Because NPR creates lots of content in different formats, this is a pretty complex problem. Naturally, the solution won’t be simple either.

“We’ve got our radio folks who are producing stories and programs and providing their own set of metadata,” says Jonathan Epstein director of software development at NPR. “The library, in charge of their cataloging and archival of 40 plus years of our content, is doing their own effort. Then you’ve got bloggers who are tagging [web posts]. This is all sort of happening independently of each other and we really see a problem of wanting to connect the dots here.”

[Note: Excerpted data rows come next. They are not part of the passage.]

-- pv_equiv track=rewrite | github.com/aaavril/Ejercicios-Introductorios-Python | 117tuplas.py | nombres
-- ===== SOURCE A (Python) =====
-- def nombres(listaNombres):
--   # creo variables para sumar la cantidad de nombres que empiezan con cada letra
--   ctdNombresP = 0
--   ctdNombresM = 0
--   ctdNombresA = 0
--   ctdNombresC = 0
--
--   # recorremos los nombres y verificamos la primera letra de cada nombre. Si corresponde a una P, M, A o C sumo 1 a la variable correspondiente
--   for nombre in listaNombres:
--     if nombre[0] == 'P' or nombre[0] == 'p':
--       ctdNombresP += 1
--     elif nombre[0] == 'M' or nombre[0] == 'm':
--       ctdNombresM += 1
--     elif nombre[0] == 'A' or nombre[0] == 'a':
--       ctdNombresA += 1
--     elif nombre[0] == 'C' or nombre[0] == 'c':
--       ctdNombresC += 1
--
--
--   # devuelvo una tupla con los valores de las variables anteriores
--   return (ctdNombresP, ctdNombresM, ctdNombresA, ctdNombresC)
-- ===== SOURCE B (Python) =====
-- def nombres(listaNombres):
--   # stage 1: one map pass extracting each name's first letter, lowercased
--   primeras = [nombre[0].lower() for nombre in listaNombres]
--   # stage 2: four independent count scans over the extracted letters
--   return (primeras.count('p'), primeras.count('m'),
--           primeras.count('a'), primeras.count('c'))
-- ===== Notes on version B (the rewrite author's own statement) =====
-- stated objective: alternative
-- what changed: Replaces A's single fold maintaining four branch counters with a staged pipeline: a map pass extracting the lowercased first letters, then four independent .count scans over that list.
import Mathlib
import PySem

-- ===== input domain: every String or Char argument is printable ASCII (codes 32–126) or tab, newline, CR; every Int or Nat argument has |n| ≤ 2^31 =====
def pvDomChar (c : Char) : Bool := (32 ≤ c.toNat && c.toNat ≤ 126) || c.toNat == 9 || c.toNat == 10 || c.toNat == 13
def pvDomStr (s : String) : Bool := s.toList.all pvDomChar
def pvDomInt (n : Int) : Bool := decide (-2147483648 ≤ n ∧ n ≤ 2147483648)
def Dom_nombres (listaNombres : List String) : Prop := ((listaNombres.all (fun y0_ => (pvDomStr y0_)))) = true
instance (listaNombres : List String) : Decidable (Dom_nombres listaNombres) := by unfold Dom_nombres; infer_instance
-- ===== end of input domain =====

-- B replaces A's single fold with four branch counters by a staged pipeline: a map pass
-- extracting the lowercased first letters, then four independent count scans (alternative
-- decomposition, same cost).

-- ===== PORT A =====
def nombresStep (st : Int × Int × Int × Int) (nombre : String) : Int × Int × Int × Int :=
  match PySem.Str.pyGet? nombre 0 with
  | none => st   -- Python raises IndexError here; excluded by Pre_nombres
  | some ch =>
    if ch = 'P' ∨ ch = 'p' then (st.1 + 1, st.2.1, st.2.2.1, st.2.2.2)
    else if ch = 'M' ∨ ch = 'm' then (st.1, st.2.1 + 1, st.2.2.1, st.2.2.2)
    else if ch = 'A' ∨ ch = 'a' then (st.1, st.2.1, st.2.2.1 + 1, st.2.2.2)
    else if ch = 'C' ∨ ch = 'c' then (st.1, st.2.1, st.2.2.1, st.2.2.2 + 1)
    else st

def nombres (listaNombres : List String) : Int × Int × Int × Int :=
  listaNombres.foldl nombresStep (0, 0, 0, 0)

-- ===== PORT B =====
-- nombre[0].lower(): a one-character Python string, ported as a Char via lowerChar (exact)
def nombresAltFirst (nombre : String) : Char :=
  match PySem.Str.pyGet? nombre 0 with
  | none => ' '   -- Python raises IndexError here; excluded by Pre_nombres
  | some c => PySem.Chars.lowerChar c

def nombres_alt (listaNombres : List String) : Int × Int × Int × Int :=
  let primeras := listaNombres.map nombresAltFirst
  ((PySem.List.count primeras 'p' : Int), (PySem.List.count primeras 'm' : Int),
   (PySem.List.count primeras 'a' : Int), (PySem.List.count primeras 'c' : Int))

-- ===== PRECONDITION & SPEC =====
-- Pre_ excludes lists containing an empty name, on which A raises IndexError at nombre[0].
def Pre_nombres (listaNombres : List String) : Prop := ∀ s ∈ listaNombres, s ≠ ""
instance (listaNombres : List String) : Decidable (Pre_nombres listaNombres) := by
  unfold Pre_nombres; infer_instance
def pvWitness_nombres : List String := ["Pedro", "maria", "Ana", "carlos", "Zoe"]
def Spec_nombres (listaNombres : List String) (out : Int × Int × Int × Int) : Prop := out = nombres_alt listaNombres
instance (listaNombres : List String) (out : Int × Int × Int × Int) : Decidable (Spec_nombres listaNombres out) := by unfold Spec_nombres; infer_instance

-- ===== CLAIM (what is proved, stated in full; the proofs are below) =====
def Claim_equal_nombres : Prop := ∀ (listaNombres : List String), Dom_nombres listaNombres → Pre_nombres listaNombres → Spec_nombres listaNombres (nombres listaNombres)

-- ===== LEMMAS AND PROOFS =====
lemma pvCharEq (a b : Char) (h : a.toNat = b.toNat) : a = b :=
  Char.ext (UInt32.toNat_inj.mp h)

lemma pvStep_none (st : Int × Int × Int × Int) (n : String)
    (h : PySem.Str.pyGet? n 0 = none) : nombresStep st n = st := by
  unfold nombresStep; rw [h]

lemma pvStep_some (st : Int × Int × Int × Int) (n : String) (ch : Char)
    (h : PySem.Str.pyGet? n 0 = some ch) :
    nombresStep st n =
      (if ch = 'P' ∨ ch = 'p' then (st.1 + 1, st.2.1, st.2.2.1, st.2.2.2)
       else if ch = 'M' ∨ ch = 'm' then (st.1, st.2.1 + 1, st.2.2.1, st.2.2.2)
       else if ch = 'A' ∨ ch = 'a' then (st.1, st.2.1, st.2.2.1 + 1, st.2.2.2)
       else if ch = 'C' ∨ ch = 'c' then (st.1, st.2.1, st.2.2.1, st.2.2.2 + 1)
       else st) := by
  unfold nombresStep; rw [h]

lemma pvFirst_none (n : String) (h : PySem.Str.pyGet? n 0 = none) :
    nombresAltFirst n = ' ' := by
  unfold nombresAltFirst; rw [h]

lemma pvFirst_some (n : String) (ch : Char) (h : PySem.Str.pyGet? n 0 = some ch) :
    nombresAltFirst n = PySem.Chars.lowerChar ch := by
  unfold nombresAltFirst; rw [h]

-- lowerChar hits a lowercase letter lo exactly on lo itself and its uppercase partner hi
lemma pvLower_eq (c lo hi : Char) (h1 : lo.toNat = hi.toNat + 32)
    (h2 : 65 ≤ hi.toNat) (h3 : hi.toNat ≤ 90) :
    PySem.Chars.lowerChar c = lo ↔ (c = hi ∨ c = lo) := by
  have hA65 : ('A' : Char).val.toNat = 65 := by decide
  have hZ90 : ('Z' : Char).val.toNat = 90 := by decide
  simp only [PySem.Chars.lowerChar, PySem.Chars.isupper, Bool.and_eq_true, decide_eq_true_eq]
  split_ifs with hu
  · obtain ⟨h4, h5⟩ := hu
    rw [Char.le_def, UInt32.le_iff_toNat_le, hA65] at h4
    rw [Char.le_def, UInt32.le_iff_toNat_le, hZ90] at h5
    have hcv : c.toNat = c.val.toNat := rfl
    have hvalid : Nat.isValidChar (c.toNat + 32) := by
      unfold Nat.isValidChar; left
      show c.toNat + 32 < 55296
      omega
    have hv : (Char.ofNat (c.toNat + 32)).toNat = c.toNat + 32 := by
      rw [Char.toNat_ofNat, if_pos hvalid]
    constructor
    · intro he
      have h6 : lo.toNat = c.toNat + 32 := by rw [← he, hv]
      exact Or.inl (pvCharEq c hi (by omega))
    · rintro (rfl | rfl)
      · exact pvCharEq _ _ (by rw [hv]; omega)
      · exfalso; omega
  · constructor
    · intro he; exact Or.inr he
    · rintro (rfl | rfl)
      · exfalso
        refine hu ⟨?_, ?_⟩
        · rw [Char.le_def, UInt32.le_iff_toNat_le, hA65]; exact h2
        · rw [Char.le_def, UInt32.le_iff_toNat_le, hZ90]; exact h3
      · rfl

lemma pvLower_p (c : Char) : PySem.Chars.lowerChar c = 'p' ↔ (c = 'P' ∨ c = 'p') :=
  pvLower_eq c 'p' 'P' (by decide) (by decide) (by decide)
lemma pvLower_m (c : Char) : PySem.Chars.lowerChar c = 'm' ↔ (c = 'M' ∨ c = 'm') :=
  pvLower_eq c 'm' 'M' (by decide) (by decide) (by decide)
lemma pvLower_a (c : Char) : PySem.Chars.lowerChar c = 'a' ↔ (c = 'A' ∨ c = 'a') :=
  pvLower_eq c 'a' 'A' (by decide) (by decide) (by decide)
lemma pvLower_c (c : Char) : PySem.Chars.lowerChar c = 'c' ↔ (c = 'C' ∨ c = 'c') :=
  pvLower_eq c 'c' 'C' (by decide) (by decide) (by decide)

-- the loop invariant: A's fold from (a,b,c,d) adds B's four counts componentwise
lemma pvLoop (l : List String) (a b c d : Int) :
    l.foldl nombresStep (a, b, c, d) =
      (a + ((l.map nombresAltFirst).count 'p' : Int),
       b + ((l.map nombresAltFirst).count 'm' : Int),
       c + ((l.map nombresAltFirst).count 'a' : Int),
       d + ((l.map nombresAltFirst).count 'c' : Int)) := by
  induction l generalizing a b c d with
  | nil => simp
  | cons n l ih =>
    simp only [List.foldl_cons, List.map_cons, List.count_cons]
    cases h : PySem.Str.pyGet? n 0 with
    | none =>
      rw [pvStep_none _ _ h, pvFirst_none _ h, ih]
      simp
    | some ch =>
      rw [pvStep_some _ _ _ h, pvFirst_some _ _ h]
      by_cases hp : ch = 'P' ∨ ch = 'p'
      · rw [if_pos hp, ih, (pvLower_p ch).mpr hp]
        simp only [Prod.mk.injEq, beq_iff_eq]
        norm_num
        omega
      · by_cases hm : ch = 'M' ∨ ch = 'm'
        · rw [if_neg hp, if_pos hm, ih, (pvLower_m ch).mpr hm]
          simp only [Prod.mk.injEq, beq_iff_eq]
          norm_num
          omega
        · by_cases ha : ch = 'A' ∨ ch = 'a'
          · rw [if_neg hp, if_neg hm, if_pos ha, ih, (pvLower_a ch).mpr ha]
            simp only [Prod.mk.injEq, beq_iff_eq]
            norm_num
            omega
          · by_cases hc : ch = 'C' ∨ ch = 'c'
            · rw [if_neg hp, if_neg hm, if_neg ha, if_pos hc, ih, (pvLower_c ch).mpr hc]
              simp only [Prod.mk.injEq, beq_iff_eq]
              norm_num
              omega
            · have np : ¬ PySem.Chars.lowerChar ch = 'p' := fun he => hp ((pvLower_p ch).mp he)
              have nm : ¬ PySem.Chars.lowerChar ch = 'm' := fun he => hm ((pvLower_m ch).mp he)
              have na : ¬ PySem.Chars.lowerChar ch = 'a' := fun he => ha ((pvLower_a ch).mp he)
              have nc : ¬ PySem.Chars.lowerChar ch = 'c' := fun he => hc ((pvLower_c ch).mp he)
              rw [if_neg hp, if_neg hm, if_neg ha, if_neg hc, ih]
              simp [np, nm, na, nc]

-- ===== VERDICT (by name: the statement is the Claim_ definition above) =====
theorem nombres_spec : Claim_equal_nombres := by
  intro l _ _
  unfold Spec_nombres nombres nombres_alt
  rw [pvLoop]
  simp [PySem.List.count_eq]
lemma pvA_val (r : List Int) (n : Nat) (hn : 2 ≤ n) (hlen : n ≤ r.length) :
    ((List.range n).foldl (fun st k => pvStep r (n : Int) st ((k : Nat) : Int)) (0, 0)).1
      = pvRuns false ((r.take n).map (fun v => decide (v = 1))) := by
  obtain ⟨m, rfl⟩ : ∃ m, n = m + 2 := ⟨n - 2, by omega⟩
  have h0r : 0 < r.length := by omega
  have h1r : 1 < r.length := by omega
  have hsplit : List.range (m + 2) = 0 :: List.range' 1 (m + 1) := by
    rw [List.range_eq_range', List.range'_succ]
  rw [hsplit]
  simp only [List.foldl_cons]
  have e1 : PySem.List.pyGetD r ((0 : Int) + 1) 0 = r[1] := by
    norm_num
    rw [show ((1 : Int)) = ((1 : Nat) : Int) by norm_num, PySem.List.pyGetD_natCast,
      List.getD_eq_getElem _ _ h1r]
  have e0 : PySem.List.pyGetD r ((0 : Int)) 0 = r[0] := by
    rw [show ((0 : Int)) = ((0 : Nat) : Int) by norm_num, PySem.List.pyGetD_natCast,
      List.getD_eq_getElem _ _ h0r]
  have hz : PySem.List.pyGetD r 0 0 = r[0] := by
    rw [PySem.List.pyGetD_zero, List.getD_eq_getElem _ _ h0r]
  have hcond : pvStep r ((m + 2 : Nat) : Int) (0, 0) ((0 : Nat) : Int)
      = (if (r[1] ≠ r[0] ∧ r[1] = 1) ∨ r[0] = 1 then ((1 : Int), (1 : Int)) else (0, 0)) := by
    simp only [pvStep, Nat.cast_zero,
      if_pos (by push_cast; omega : (0 : Int) < ((m + 2 : Nat) : Int) - 1), e1, e0]
    by_cases h : (r[1] ≠ r[0] ∧ r[1] = 1) ∨ r[0] = 1
    · rw [if_pos (by tauto), if_pos h]; norm_num
    · rw [if_neg (by tauto), if_neg h]
  have hl0 : 0 < (r.take (m + 2)).length := by simp; omega
  have hl1 : 1 < (r.take (m + 2)).length := by simp; omega
  have hd0 : r.take (m + 2) = r[0] :: (r.take (m + 2)).drop 1 := by
    have hx := List.drop_eq_getElem_cons hl0
    simpa [List.getElem_take] using hx
  have hd1 : (r.take (m + 2)).drop 1 = r[1] :: (r.take (m + 2)).drop 2 := by
    have hx := List.drop_eq_getElem_cons hl1
    simpa [List.getElem_take] using hx
  have egd1 : r.getD 1 0 = r[1] := List.getD_eq_getElem _ _ h1r
  have egd0 : r.getD 0 0 = r[0] := List.getD_eq_getElem _ _ h0r
  by_cases h01 : (r[1] ≠ r[0] ∧ r[1] = 1) ∨ r[0] = 1
  · rw [hcond, if_pos h01,
      pvAtail r (m + 2) hlen (m + 1) 1 1 (by omega) (le_refl 1) (by omega)
        (by intro h; omega)]
    rw [egd1]
    conv_rhs => rw [hd0]
    rw [hd1]
    simp only [List.map_cons, pvRuns]
    rcases h01 with ⟨hne, h1⟩ | h0
    · have hb0 : (decide (r[0] = 1)) = false := by
        simp only [decide_eq_false_iff_not]; intro h; exact hne (by rw [h1, h])
      rw [hb0]
      simp [h1]
    · have hb0 : (decide (r[0] = 1)) = true := by simp [h0]
      rw [hb0]
      by_cases h1 : r[1] = 1 <;> simp [h1]
  · rw [hcond, if_neg h01,
      pvAtail r (m + 2) hlen (m + 1) 1 0 (by omega) (le_refl 1) (by omega)
        (by intro _ hcontra; rw [egd0] at hcontra; exact h01 (Or.inr hcontra))]
    rw [egd1]
    conv_rhs => rw [hd0]
    rw [hd1]
    simp only [List.map_cons, pvRuns]
    push_neg at h01
    have hb0 : (decide (r[0] = 1)) = false := by simp [h01.2]
    have hstart1 : ¬ ((decide (r[1] = 1)) && !(decide (r[0] = 1))) = true := by
      rw [hb0]
      simp only [Bool.not_false, Bool.and_true, decide_eq_true_eq]
      intro h1; exact (h01.1 (by rw [h1]; intro hh; exact h01.2 hh.symm)) h1
    rw [if_neg hstart1, hb0]
    simp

This problem isn’t unique to NPR. The recently leaked New York Times innovation report details how even an organization as well-staffed and forward-thinking as the Times can struggle with structured data. At the Times, the lack of metadata surrounding much of its archival content has led to major headaches.

In the digital world, tagging is a type of structured data — the information that allows things to be searched and sorted and made useful for analysis and innovation,” says Epstein. “Some of the most successful Internet companies, including Netflix, Facebook and Pandora, have so much structured data — by tagging dozens or even hundreds of different elements of every movie, song and article — that they have turned the science of surfacing the right piece of content at the right time into the core of thriving businesses.

Epstein says NPR is currently figuring out the best path to take, whether by building something internally or buying a ready-made solution. Ideally the library would own and manage this yet-to-be-discovered tool, which would connect all the meta data between different areas of the business.

“We don’t always know exactly what we want when we start,” says Epstein. “We know some details of what we want to build, but we really have to get our hands dirty with things. This is where research spikes come in and are key to this.”

During the organization’s most recent “serendipity days”–personal time every quarter dedicated toward projects of interest–two software engineers presented a project that touched on several of the metadata problems NPR is looking to address.